At the time, if you had samurai- and farmer- and
merchant-class students in the same level, in the same class,
the samurai would all sit in the front and they would be treated differently, and
they would be perhaps promoted to a different grade, just because of
the fact that they were samurai or they're within a samurai class,
there are people who are more noble and less noble because of their families.
Hirose Tansō, at his private academy in Kyushu, again to the south of here,
insisted that all of his students work hard and he gave regular
examinations to determine whether the students could move on to the next level.
He was very, very concerned with merit and academic competition, which sort of,
as I said, foreshadows the modern educational system here in Japan.

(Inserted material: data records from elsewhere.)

-- pv_equiv track=rewrite | github.com/alirezarezaei1/cppiler | cppiler.py | corosheh_count
-- ===== SOURCE A (Python) =====
-- def corosheh_count(list):
--     """
--     for checking the {} in code
--     time complexity = O(n*m)    n : len(list)     m : maximum len all elements of list
--     """
--     count = 0
--     for i in list:
--         for j in i:
--             if j == "{":
--                 count = count +1
--             elif j == "}":
--                 count = count -1
--     return count
-- ===== SOURCE B (Python) =====
-- def corosheh_count(list):
--     freq = {}
--     for i in list:
--         for j in i:
--             freq[j] = freq.get(j, 0) + 1
--     return freq.get("{", 0) - freq.get("}", 0)
-- ===== Notes on version B (the rewrite author's own statement) =====
-- stated objective: alternative
-- what changed: Instead of branch-testing each character against '{' and '}' while maintaining a running signed counter, B accumulates a full character-frequency table in a dict and returns freq['{'] - freq['}'] at the end.
import Mathlib
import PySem

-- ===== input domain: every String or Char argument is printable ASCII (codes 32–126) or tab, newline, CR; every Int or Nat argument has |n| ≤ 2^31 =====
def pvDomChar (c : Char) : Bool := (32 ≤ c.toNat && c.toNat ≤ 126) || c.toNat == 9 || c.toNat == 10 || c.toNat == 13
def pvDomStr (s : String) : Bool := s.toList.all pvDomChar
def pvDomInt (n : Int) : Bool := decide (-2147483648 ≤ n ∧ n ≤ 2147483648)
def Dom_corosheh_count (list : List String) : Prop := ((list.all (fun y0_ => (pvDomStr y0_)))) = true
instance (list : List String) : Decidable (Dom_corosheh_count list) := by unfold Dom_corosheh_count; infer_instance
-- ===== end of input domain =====

-- B replaces A's per-character branch-and-signed-counter loop by accumulating a
-- character-frequency dict and returning freq['{'] - freq['}'] (alternative, same cost).

-- ===== PORT A =====
def corosheh_count (list : List String) : Int :=
  list.foldl (fun count i =>
    i.toList.foldl (fun count j =>
      if j = '{' then count + 1
      else if j = '}' then count - 1
      else count) count) 0

-- ===== PORT B =====
def corosheh_count_alt (list : List String) : Int :=
  let freq : PySem.Dict Char Int :=
    list.foldl (fun freq i =>
      i.toList.foldl (fun freq j => freq.modify j 0 (· + 1)) freq) PySem.Dict.empty
  freq.getD '{' 0 - freq.getD '}' 0

-- ===== PRECONDITION & SPEC =====
def Spec_corosheh_count (list : List String) (out : Int) : Prop := out = corosheh_count_alt list
instance (list : List String) (out : Int) : Decidable (Spec_corosheh_count list out) := by unfold Spec_corosheh_count; infer_instance

-- ===== CLAIM (what is proved, stated in full; the proofs are below) =====
def Claim_equal_corosheh_count : Prop := ∀ (list : List String), Dom_corosheh_count list → Spec_corosheh_count list (corosheh_count list)

-- ===== LEMMAS AND PROOFS =====

-- A's inner character loop computes the signed brace count of the string.
theorem pvA_chars (cs : List Char) (c : Int) :
    cs.foldl (fun count j =>
      if j = '{' then count + 1 else if j = '}' then count - 1 else count) c
    = c + (cs.count '{' : Int) - (cs.count '}' : Int) := by
  induction cs generalizing c with
  | nil => simp
  | cons x xs ih =>
    simp only [List.foldl_cons, ih]
    by_cases h1 : x = '{'
    · simp [h1, List.count_cons]; ring
    · by_cases h2 : x = '}'
      · simp [h1, h2, List.count_cons]; ring
      · simp [h1, h2, List.count_cons, Ne.symm h1]

-- B's outer loop: the frequency of any character in the final dict.
theorem pvB_getD (list : List String) (d : PySem.Dict Char Int) (v : Char) :
    (list.foldl (fun freq i =>
      i.toList.foldl (fun freq j => freq.modify j 0 (· + 1)) freq) d).getD v 0
    = d.getD v 0 + (list.map (fun i => (i.toList.count v : Int))).sum := by
  induction list generalizing d with
  | nil => simp
  | cons x xs ih =>
    simp only [List.foldl_cons, List.map_cons, List.sum_cons, ih,
      PySem.Dict.getD_foldl_modify_add_one]
    ring

-- A's outer loop in summed form.
theorem pvA_sum (xs : List String) (c : Int) :
    xs.foldl (fun count i => count + (i.toList.count '{' : Int) - (i.toList.count '}' : Int)) c
    = c + (xs.map (fun i => (i.toList.count '{' : Int))).sum
        - (xs.map (fun i => (i.toList.count '}' : Int))).sum := by
  induction xs generalizing c with
  | nil => simp
  | cons x l ih => simp only [List.foldl_cons, ih, List.map_cons, List.sum_cons]; ring

-- ===== VERDICT (by name: the statement is the Claim_ definition above) =====
theorem corosheh_count_spec : Claim_equal_corosheh_count := by
  intro list _
  unfold Spec_corosheh_count corosheh_count corosheh_count_alt
  simp only [pvB_getD, PySem.Dict.getD_empty, zero_add, pvA_chars, pvA_sum]
-- pv_equiv track=rewrite | github.com/MCCMDave/kitchenhelper-ai | scripts/i18n-translate-simple.py | build_js_section
-- ===== SOURCE A (Python) =====
-- def build_js_section(translations):
--     """Build JavaScript object section"""
--     lines = []
--     current_category = None
--
--     for key in sorted(translations.keys()):
--         value = translations[key]
--
--         # Add category comment
--         category = key.split('.')[0]
--         if category != current_category:
--             if current_category is not None:
--                 lines.append('')
--             lines.append(f"// {category.capitalize()}")
--             current_category = category
--
--         # Escape quotes
--         value = value.replace("'", "\\'").replace("\n", "\\n")
--         lines.append(f"        '{key}': '{value}',")
--
--     return '\n'.join(lines)
-- ===== SOURCE B (Python) =====
-- def build_js_section(translations):
--     """Build JavaScript object section"""
--     def esc(v):
--         return v.replace("'", "\\'").replace("\n", "\\n")
--
--     keys = sorted(translations.keys())
--     blocks = []
--     i = 0
--     while i < len(keys):
--         category = keys[i].split('.')[0]
--         lines = ["// " + category.capitalize()]
--         while i < len(keys) and keys[i].split('.')[0] == category:
--             lines.append("        '%s': '%s'," % (keys[i], esc(translations[keys[i]])))
--             i += 1
--         blocks.append('\n'.join(lines))
--     return '\n\n'.join(blocks)
-- ===== Notes on version B (the rewrite author's own statement) =====
-- stated objective: alternative
-- what changed: Replaces A's single pass with sentinel current_category tracking and one flat lines list by an explicit two-level grouped pass: an outer loop per category run over the sorted keys, an inner loop emitting that run's entry lines, each group joined with '\n' into a block and the blocks joined with '\n\n' (which yields A's blank line between categories).
import Mathlib
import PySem

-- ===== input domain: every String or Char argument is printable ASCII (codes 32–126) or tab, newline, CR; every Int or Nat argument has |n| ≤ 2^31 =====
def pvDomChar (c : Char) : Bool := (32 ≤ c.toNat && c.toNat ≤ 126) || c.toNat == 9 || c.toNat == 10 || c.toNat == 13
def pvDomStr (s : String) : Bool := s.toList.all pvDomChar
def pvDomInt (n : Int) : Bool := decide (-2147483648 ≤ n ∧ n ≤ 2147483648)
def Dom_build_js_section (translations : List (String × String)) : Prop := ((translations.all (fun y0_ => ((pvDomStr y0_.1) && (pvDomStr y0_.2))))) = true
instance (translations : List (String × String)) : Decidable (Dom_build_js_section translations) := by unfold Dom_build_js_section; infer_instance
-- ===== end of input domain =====

-- B replaces A's sentinel-tracking single pass by an explicit grouped two-level pass
-- (outer loop per category run of the sorted keys, inner loop per key, blocks joined
-- with a blank line); same result, no speed claim.

-- shared helpers (the same sub-expressions occur verbatim in both Pythons)
-- key.split('.')[0]  (split on '.' never returns an empty list, so [0] never raises)
def pvCat (k : String) : String := ((PySem.Str.split? k ".").getD []).headD ""
-- str.capitalize(): first char uppercased, the rest lowercased (exact on ASCII; hand port, no PySem primitive)
def pvCapitalize (s : String) : String :=
  match s.toList with
  | [] => ""
  | c :: rest => String.ofList (PySem.Chars.upperChar c :: PySem.Chars.lower rest)
def pvHeader (category : String) : String := "// " ++ pvCapitalize category
-- the entry line: translations[key] (always present: key comes from the dict's keys), escaped, formatted
def pvLine (d : PySem.Dict String String) (key : String) : String :=
  "        '" ++ key ++ "': '" ++
    PySem.Str.replace (PySem.Str.replace ((d.get? key).getD "") "'" "\\'") "\n" "\\n" ++ "',"

-- ===== PORT A =====
-- the body of A's for loop, lifted to a named helper (state = (lines, current_category))
def stepA (d : PySem.Dict String String) (st : List String × Option String) (key : String) :
    List String × Option String :=
  let category := pvCat key
  let st :=
    if some category ≠ st.2 then
      ((if st.2 = none then st.1 else st.1 ++ [""]) ++ [pvHeader category], some category)
    else st
  (st.1 ++ [pvLine d key], st.2)

def build_js_section (translations : List (String × String)) : String :=
  let d := PySem.Dict.ofList translations
  let st := (PySem.List.sorted d.keys (fun k => k) false).foldl (stepA d) ([], none)
  PySem.Str.join "\n" st.1

-- ===== PORT B =====
-- the outer while loop of Source B: each step consumes one category run of the sorted keys
def altBlocks (d : PySem.Dict String String) : List String → List String
  | [] => []
  | k :: rest =>
    let category := pvCat k
    PySem.Str.join "\n" (pvHeader category :: (k :: rest.takeWhile (fun k' => pvCat k' == category)).map (pvLine d))
      :: altBlocks d (rest.dropWhile (fun k' => pvCat k' == category))
  termination_by ks => ks.length
  decreasing_by
    simp only [List.length_cons]
    exact Nat.lt_succ_of_le (List.length_dropWhile_le _ _)

def build_js_section_alt (translations : List (String × String)) : String :=
  let d := PySem.Dict.ofList translations
  PySem.Str.join "\n\n" (altBlocks d (PySem.List.sorted d.keys (fun k => k) false))

-- ===== PRECONDITION & SPEC =====
def Spec_build_js_section (translations : List (String × String)) (out : String) : Prop := out = build_js_section_alt translations
instance (translations : List (String × String)) (out : String) : Decidable (Spec_build_js_section translations out) := by unfold Spec_build_js_section; infer_instance

-- ===== CLAIM (what is proved, stated in full; the proofs are below) =====
def Claim_equal_build_js_section : Prop := ∀ (translations : List (String × String)), Dom_build_js_section translations → Spec_build_js_section translations (build_js_section translations)

-- ===== LEMMAS AND PROOFS =====

-- the flat lines list A's fold produces, as a recursive function of the remaining keys
def auxA (d : PySem.Dict String String) : Option String → List String → List String
  | _, [] => []
  | c, k :: ks =>
    (if some (pvCat k) ≠ c then (if c = none then [] else [""]) ++ [pvHeader (pvCat k)] else [])
      ++ pvLine d k :: auxA d (some (pvCat k)) ks

theorem auxA_ne_nil (d : PySem.Dict String String) (c : Option String) (k : String)
    (ks : List String) : auxA d c (k :: ks) ≠ [] := by
  simp only [auxA]
  split <;> simp

theorem A_fold (d : PySem.Dict String String) (ks : List String) :
    ∀ (l : List String) (c : Option String),
    (ks.foldl (stepA d) (l, c)).1 = l ++ auxA d c ks := by
  induction ks with
  | nil => intro l c; simp [auxA]
  | cons k ks ih =>
    intro l c
    rw [List.foldl_cons]
    by_cases h : some (pvCat k) = c
    · have hs : stepA d (l, c) k = (l ++ [pvLine d k], c) := by
        simp [stepA, h]
      rw [hs, ih]
      simp [auxA, h]
    · rcases c with _ | c'
      · have hs : stepA d (l, none) k =
            (l ++ [pvHeader (pvCat k), pvLine d k], some (pvCat k)) := by
          simp [stepA, h]
        rw [hs, ih]
        simp [auxA]
      · have hs : stepA d (l, some c') k =
            (l ++ ["", pvHeader (pvCat k), pvLine d k], some (pvCat k)) := by
          simp [stepA, h]
        rw [hs, ih]
        simp [auxA, h]

theorem auxA_run (d : PySem.Dict String String) (c : String) :
    ∀ (run ks : List String), (∀ k ∈ run, pvCat k = c) →
    auxA d (some c) (run ++ ks) = run.map (pvLine d) ++ auxA d (some c) ks := by
  intro run
  induction run with
  | nil => intro ks _; simp
  | cons k rest ih =>
    intro ks h
    have hk : pvCat k = c := h k (by simp)
    simp [auxA, hk, ih ks (fun x hx => h x (by simp [hx]))]

theorem auxA_shift (d : PySem.Dict String String) (c : String) (k : String) (ks : List String)
    (h : pvCat k ≠ c) : auxA d (some c) (k :: ks) = "" :: auxA d none (k :: ks) := by
  simp [auxA, h]

-- '\n'.join(xs ++ [''] ++ ys) = '\n'.join(xs) + '\n\n' + '\n'.join(ys) for nonempty xs, ys
theorem strJoin_break (xs ys : List String) (hx : xs ≠ []) (hy : ys ≠ []) :
    PySem.Str.join "\n" (xs ++ "" :: ys) =
      PySem.Str.join "\n" xs ++ "\n\n" ++ PySem.Str.join "\n" ys := by
  apply String.ext
  simp only [PySem.Str.toList_join, String.toList_append, List.map_append, List.map_cons]
  rcases ys with _ | ⟨y, ys⟩
  · exact absurd rfl hy
  induction xs with
  | nil => exact absurd rfl hx
  | cons x xs ih =>
    rcases xs with _ | ⟨x', xs⟩
    · simp [PySem.Chars.join_cons_cons, PySem.Chars.join_singleton]
    · simp only [List.cons_append, List.map_cons] at ih ⊢
      rw [PySem.Chars.join_cons_cons, PySem.Chars.join_cons_cons, ih (by simp)]
      simp

theorem strJoin2_cons (b : String) (bs : List String) (h : bs ≠ []) :
    PySem.Str.join "\n\n" (b :: bs) = b ++ "\n\n" ++ PySem.Str.join "\n\n" bs := by
  apply String.ext
  rcases bs with _ | ⟨b', bs⟩
  · exact absurd rfl h
  simp [PySem.Str.toList_join, PySem.Chars.join_cons_cons]

theorem strJoin_nil_nil : PySem.Str.join "\n" ([] : List String) = PySem.Str.join "\n\n" ([] : List String) := by
  apply String.ext
  simp [PySem.Str.toList_join, PySem.Chars.join_nil]

theorem main_join (d : PySem.Dict String String) :
    ∀ (n : Nat) (ks : List String), ks.length ≤ n →
    PySem.Str.join "\n" (auxA d none ks) = PySem.Str.join "\n\n" (altBlocks d ks) := by
  intro n
  induction n with
  | zero =>
    intro ks h
    have hks : ks = [] := List.length_eq_zero_iff.mp (Nat.le_zero.mp h)
    subst hks
    simpa [auxA, altBlocks] using strJoin_nil_nil
  | succ n ih =>
    intro ks h
    rcases ks with _ | ⟨k, rest⟩
    · simpa [auxA, altBlocks] using strJoin_nil_nil
    · obtain ⟨run, hrun⟩ : ∃ r, r = rest.takeWhile (fun k' => pvCat k' == pvCat k) := ⟨_, rfl⟩
      obtain ⟨rest', hrest'⟩ : ∃ r, r = rest.dropWhile (fun k' => pvCat k' == pvCat k) := ⟨_, rfl⟩
      have hsplit : run ++ rest' = rest := by
        rw [hrun, hrest']; exact List.takeWhile_append_dropWhile
      have hrunall : ∀ x ∈ run, pvCat x = pvCat k := by
        intro x hx; rw [hrun] at hx; simpa using List.mem_takeWhile_imp hx
      have hA : auxA d none (k :: rest) =
          (pvHeader (pvCat k) :: (k :: run).map (pvLine d)) ++ auxA d (some (pvCat k)) rest' := by
        conv_lhs => rw [← hsplit]
        simp only [auxA]
        rw [auxA_run d (pvCat k) run rest' hrunall]
        simp
      have hlen : rest'.length ≤ n := by
        have h1 : rest'.length ≤ rest.length := by
          rw [← hsplit]; simp
        have h2 : rest.length ≤ n := by simpa using Nat.le_of_succ_le_succ h
        exact le_trans h1 h2
      rw [hA, altBlocks, ← hrun, ← hrest']
      rcases hre : rest' with _ | ⟨k', rest''⟩
      · simp only [auxA, altBlocks, List.append_nil]
        apply String.ext
        simp [PySem.Str.toList_join, PySem.Chars.join_singleton]
      · have hdw : rest.dropWhile (fun k' => pvCat k' == pvCat k) = k' :: rest'' :=
          hrest'.symm.trans hre
        have hk' : pvCat k' ≠ pvCat k := by
          have hh := List.head_dropWhile_not (fun x => pvCat x == pvCat k) (l := rest)
            (by rw [hdw]; simp)
          simp only [hdw, List.head_cons] at hh
          simpa using hh
        have hshift : auxA d (some (pvCat k)) (k' :: rest'') = "" :: auxA d none (k' :: rest'') :=
          auxA_shift d (pvCat k) k' rest'' hk'
        rw [hshift, strJoin_break _ _ (by simp) (auxA_ne_nil d none k' rest'')]
        rw [strJoin2_cons _ _ (by rw [altBlocks]; simp)]
        rw [ih (k' :: rest'') (hre ▸ hlen)]

-- ===== VERDICT (by name: the statement is the Claim_ definition above) =====
theorem build_js_section_spec : Claim_equal_build_js_section := by
  intro translations _
  show build_js_section translations = build_js_section_alt translations
  have hd := main_join (PySem.Dict.ofList translations) _
    (PySem.List.sorted (PySem.Dict.keys (PySem.Dict.ofList translations)) (fun k => k) false)
    (le_refl _)
  show PySem.Str.join "\n"
      (((PySem.List.sorted (PySem.Dict.keys (PySem.Dict.ofList translations)) (fun k => k) false).foldl
        (stepA (PySem.Dict.ofList translations)) ([], none)).1) = _
  rw [A_fold]
  simpa using hd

What he also did, he spent a lot of time with his students teaching them to write
literary Chinese, either prose or
poetry in order to express their feelings, to relieve themselves,
their tensions and stresses and so forth, to create a sort of free space,
allowing students then to study political economy or history or
other more social studies, sort of more areas that
might relate with actual governance or sort of help the communities,
each of which the students would return to and spend their lives working with.
Anyway, he was a very important literary figure in this period as well and
wrote a lot about their theories of poetry and prose as well.
One of his essays, which we call the Tansō's Essays on Poetry, is fascinating
because he goes on it at length about how important it is to be immediate and
to be very, very sort of manifest and concrete in what you write about.
And it gives us a sort of window on what young men and women in this period
were thinking about when they thought about expressing themselves,
especially representing the world or themselves in word.
Let's read an excerpt from his essay.
"People nowadays love writing up the smallest, most vulgar details,
thinking these are what 'real' is all about.
What I take to be 'real' though is something else: the actual situations and
real emotions of people narrated with no ornament.
Young writers today will sketch out the hazards of infirmity and old age,
or concentrate on representing mountain landscapes
even while they toil daily as public officials."
He's making a criticism here of contemporary poets and writers.
A lot of people he says are basically hypocritical.
They write about things that they don't know from their own experience.
They consider something real, I almost want to say realistic here,
writing realistically is being detailed, very, very extremely sort of detailed,
filling in all of the shadows, all of the spaces,
regardless of whether they've actually experienced what they're writing about,
and he says, he argues, that that's the wrong way to approach writing.
He goes on, "What results is something they have neither seen with their own eyes nor
felt within their hearts:
nothing more than rote imitation of words by the ancients.
In such cases, even if they've represented a scene precisely as if one had seen it,
the effect is no different from an actor dressed up in costumes.
How can you say this is what's 'real'?"
Again, like Satō Issai, Hirose Tansō is very,
very concerned, consumed, we might say, about what can be considered real,
what's the divide between something that feels and
can be recognized or approached as real and something not.
This is a very important distinction to him, to all of the men and
women who were writing or illustrating in this period.